Bligh, desde luego, lo habría explicado a su modo:
era la Mano de Dios. Eso era suficiente para Bligh,
que la tarde anterior se había ido a proa, y a quien Abel
Keeling recordaba ahora, vagamente y a la distancia,
como un fanático de voz profunda que entonaba sus
himnos mientras lanzaba, uno a uno, los cadáveres de la
tripulación a las honduras del mar. Bligh era de esa clase
de hombres: aceptaba las cosas sin discusión; se contentaba
con tomar las cosas como venían y con tener preparadas
las defensas de cabos de acero cuando la pared rocosa
surgía de la bruma opalescente. Bligh, como las gotas
de agua, tenía su Ley, que regía para él y para nadie
más...
De algún cabo podrido descendió flotando una
partícula de suciedad que entró en el cacharro. Abel Keeling,
apático, la vio moverse hacia la pared del recipiente.
Cuando hundió en él los dedos, el agua formó un pequeño
remolino, arrastrando la brizna consigo. Después el
agua se aquietó, y una vez más aquella partícula se dirigió
hacia la pared de la vasija y se adhirió a ella, como si ésta
la atrajera.
Exactamente del mismo modo, el galeón se deslizaba
hacia la pared rocosa, hacia las malezas verdes y amarillas,
los monos y las cotorras. Llevado nuevamente al
centro del canal (mientras hubo hombres para realizar la
maniobra) no tardó en deslizarse hacia la pared apuesta.
Una misma fuerza atraía a la brizna en el cacharro y al
barco en el mar estático. Era la Mano de Dios, según
Bligh...
Abel Keeling, cuya mente observaba a veces las cosas
más pequeñas, y otras se hundía en el embotamiento,
no oyó al principio la voz temblorosa que se alzaba en el
castillo de proa; una voz que se acercaba y a la que parecía
prestar acompañamiento el rumor del agua.
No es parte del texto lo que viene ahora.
-- pv_equiv track=rewrite | github.com/SebastianCB-dev/python-universidad-andes | Modulo3/Matrices/ejercicio2.py | hacer_la_vaca
-- ===== SOURCE A (Python) =====
-- def hacer_la_vaca(salon: list, vaca: str) -> list:
--     result = []
--     mayor_i = 0
--     mayor_j = 0
--     tot = 0
--     for i in range(0, len(salon)):
--         for j in range(0, len(salon[i])):
--             if salon[i][j] > salon[mayor_i][mayor_j]:
--                 mayor_i = i
--                 mayor_j = j
--             tot += salon[i][j]
--
--     if (vaca == 'botella' and tot >= 120000) or (vaca == 'pastel' and tot >= 35000):
--         result.append("Hay Vaca")
--     else:
--         result.append("No Alcanza")
--     result.append([mayor_i, mayor_j])
--
--     return result
-- ===== SOURCE B (Python) =====
-- def hacer_la_vaca(salon: list, vaca: str) -> list:
--     # Sort-based: flatten to (value, i, j) cells; a STABLE sort by -value puts the
--     # first (row-major) maximum at the front; the total is the sum of the cell values;
--     # thresholds come from a lookup table.
--     cells = [(x, i, j) for i, row in enumerate(salon) for j, x in enumerate(row)]
--     ordered = sorted(cells, key=lambda c: -c[0])
--     pos = [ordered[0][1], ordered[0][2]] if ordered else [0, 0]
--     tot = sum(c[0] for c in cells)
--     limites = {'botella': 120000, 'pastel': 35000}
--     msg = "Hay Vaca" if vaca in limites and tot >= limites[vaca] else "No Alcanza"
--     return [msg, pos]
-- ===== Notes on version B (the rewrite author's own statement) =====
-- stated objective: alternative
-- what changed: Replaces A's fused index-tracking loop by a sort-based algorithm: flatten the matrix to (value,i,j) cells, take the head of a stable sort by -value as the first row-major maximum, sum the cell values for the total, and read the thresholds from a lookup table.
import Mathlib
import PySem

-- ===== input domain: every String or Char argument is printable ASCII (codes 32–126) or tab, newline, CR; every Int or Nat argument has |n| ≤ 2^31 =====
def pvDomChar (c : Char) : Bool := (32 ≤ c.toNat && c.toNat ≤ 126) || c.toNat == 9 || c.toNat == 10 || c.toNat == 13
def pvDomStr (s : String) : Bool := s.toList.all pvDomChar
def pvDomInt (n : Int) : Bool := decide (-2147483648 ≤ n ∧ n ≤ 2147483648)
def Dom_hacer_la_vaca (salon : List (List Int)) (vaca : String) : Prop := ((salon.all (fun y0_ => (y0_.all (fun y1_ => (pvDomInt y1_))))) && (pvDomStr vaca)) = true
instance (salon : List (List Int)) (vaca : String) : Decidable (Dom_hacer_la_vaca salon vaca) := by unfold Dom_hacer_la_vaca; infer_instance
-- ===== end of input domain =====

-- B replaces A's fused index-tracking loop by a sort-based algorithm (flatten to cells, stable sort by -value, head = first maximum; total = sum of cells; thresholds via a lookup table); objective: alternative.

-- ===== PORT A =====
-- Exception state: the Option wrapper is `none` exactly where Python raises IndexError (salon[0][0] with an empty first row).
def hacer_la_vaca (salon : List (List Int)) (vaca : String) : String × List Int :=
  let st := (PySem.List.pyRange 0 (salon.length : Int) 1).foldl
    (fun st i =>
      (PySem.List.pyRange 0 (((PySem.List.pyGet? salon i).getD []).length : Int) 1).foldl
        (fun st j =>
          match st with
          | none => none
          | some (mi, mj, tot) =>
            match (PySem.List.pyGet? salon i).bind (fun r => PySem.List.pyGet? r j),
                  (PySem.List.pyGet? salon mi).bind (fun r => PySem.List.pyGet? r mj) with
            | some x, some m => if m < x then some (i, j, tot + x) else some (mi, mj, tot + x)
            | _, _ => none)
        st)
    (some ((0 : Int), (0 : Int), (0 : Int)))
  match st with
  | some (mi, mj, tot) =>
      ((if (vaca = "botella" ∧ tot ≥ 120000) ∨ (vaca = "pastel" ∧ tot ≥ 35000) then "Hay Vaca" else "No Alcanza"),
       [mi, mj])
  | none => ("", [])   -- unreachable under Pre_

-- ===== PORT B =====
def hacer_la_vaca_alt (salon : List (List Int)) (vaca : String) : String × List Int :=
  let cells := (PySem.List.enumerate salon).flatMap
    (fun p => (PySem.List.enumerate p.2).map (fun q => (q.2, p.1, q.1)))
  let ordered := PySem.List.sorted cells (fun c => -c.1) false
  let pos := match ordered.head? with
    | some c => [c.2.1, c.2.2]
    | none => [(0 : Int), 0]
  let tot := (cells.map (fun c => c.1)).sum
  let limites : PySem.Dict String Int := PySem.Dict.ofList [("botella", 120000), ("pastel", 35000)]
  let msg := match PySem.Dict.get? limites vaca with
    | some l => if tot ≥ l then "Hay Vaca" else "No Alcanza"
    | none => "No Alcanza"
  (msg, pos)

-- ===== PRECONDITION & SPEC =====
-- Pre_ excludes exactly the inputs where A raises IndexError: a non-empty matrix whose first row is
-- empty while some later row is not (A indexes salon[0][0]).
def Pre_hacer_la_vaca (salon : List (List Int)) (vaca : String) : Prop :=
  (∀ r ∈ salon, r = []) ∨ (salon.head?.getD []) ≠ []
instance (salon : List (List Int)) (vaca : String) : Decidable (Pre_hacer_la_vaca salon vaca) := by
  unfold Pre_hacer_la_vaca; infer_instance
def pvWitness_hacer_la_vaca : List (List Int) × String := ([[1, 2], [3]], "botella")

def Spec_hacer_la_vaca (salon : List (List Int)) (vaca : String) (out : String × List Int) : Prop :=
  out = hacer_la_vaca_alt salon vaca
instance (salon : List (List Int)) (vaca : String) (out : String × List Int) : Decidable (Spec_hacer_la_vaca salon vaca out) := by
  unfold Spec_hacer_la_vaca; infer_instance

-- ===== CLAIM (what is proved, stated in full; the proofs are below) =====
def Claim_equal_hacer_la_vaca : Prop := ∀ (salon : List (List Int)) (vaca : String), Dom_hacer_la_vaca salon vaca → Pre_hacer_la_vaca salon vaca → Spec_hacer_la_vaca salon vaca (hacer_la_vaca salon vaca)

-- ===== LEMMAS AND PROOFS =====

def pvCellVal (salon : List (List Int)) (i j : Int) : Option Int :=
  (PySem.List.pyGet? salon i).bind (fun r => PySem.List.pyGet? r j)
def pvGood (salon : List (List Int)) (c : Int × Int × Int) : Prop :=
  pvCellVal salon c.2.1 c.2.2 = some c.1
def pvMstep (b : Option (Int × Int × Int)) (c : Int × Int × Int) : Option (Int × Int × Int) :=
  match b with
  | none => some c
  | some m => if m.1 < c.1 then some c else some m
def pvStOf (cs : List (Int × Int × Int)) (tot : Int) : Option (Int × Int × Int) :=
  match cs.foldl pvMstep none with
  | some c => some (c.2.1, c.2.2, tot)
  | none => some (0, 0, tot)
def pvRowCells (i : Int) (row : List Int) (s : Int) : List (Int × Int × Int) :=
  (PySem.List.enumerate row s).map (fun q => (q.2, i, q.1))
def pvCellsFrom (salon : List (List Int)) (k : Nat) : List (Int × Int × Int) :=
  (PySem.List.enumerate (salon.drop k) k).flatMap (fun p => pvRowCells p.1 p.2 0)

-- head of the stable insertion sort by -value IS A's running first-max loop
lemma pv_head_insertBy (x : Int × Int × Int) (ys : List (Int × Int × Int)) :
    (PySem.List.insertBy (fun a b => decide (-a.1 < -b.1)) x ys).head? = pvMstep ys.head? x := by
  cases ys with
  | nil => rfl
  | cons y t =>
    simp only [PySem.List.insertBy, pvMstep, List.head?_cons]
    by_cases h : y.1 < x.1
    · rw [if_pos (by simp; omega), if_pos h]; rfl
    · rw [if_neg (by simp; omega), if_neg h]; rfl

lemma pv_head_foldl_insertBy (xs : List (Int × Int × Int)) :
    ∀ (acc : List (Int × Int × Int)),
    (xs.foldl (fun acc x => PySem.List.insertBy (fun a b => decide (-a.1 < -b.1)) x acc) acc).head?
      = xs.foldl pvMstep acc.head? := by
  induction xs with
  | nil => intro acc; rfl
  | cons x t ih =>
    intro acc
    simp only [List.foldl_cons]
    rw [ih, pv_head_insertBy]

lemma pv_head_sorted (cs : List (Int × Int × Int)) :
    (PySem.List.sorted cs (fun c => -c.1) false).head? = cs.foldl pvMstep none := by
  rw [PySem.List.sorted_eq_foldl_insertBy, pv_head_foldl_insertBy]
  rfl

-- the sum of the cell values is the sum of the row sums
lemma pv_cells_sum (salon : List (List Int)) : ∀ (s : Int),
    (((PySem.List.enumerate salon s).flatMap
        (fun p => (PySem.List.enumerate p.2).map (fun q => (q.2, p.1, q.1)))).map
      (fun c => c.1)).sum = (salon.map List.sum).sum := by
  induction salon with
  | nil => intro s; rfl
  | cons row rest ih =>
    intro s
    simp only [PySem.List.enumerate_cons, List.flatMap_cons, List.map_append, List.sum_append,
      List.map_cons, List.sum_cons, ih]
    congr 1
    rw [List.map_map]
    have : ((fun c : Int × Int × Int => c.1) ∘ fun q : Int × Int => (q.2, s, q.1))
        = fun q : Int × Int => q.2 := rfl
    rw [this, PySem.List.map_snd_enumerate]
Oh Tú, que a Jonás en el pez
tres días preservaste del dolor
que fue un presagio de tu muerte
y resucitando nuevamente...
Era Bligh, que cantaba uno de sus himnos:
Oh Tú, que a Noé salvaste de las aguas,
Y a Abraham un día y otro día
cuando atravesaba Egipto
señalaste el camino...
La voz calló, dejando incompleta la piadosa frase.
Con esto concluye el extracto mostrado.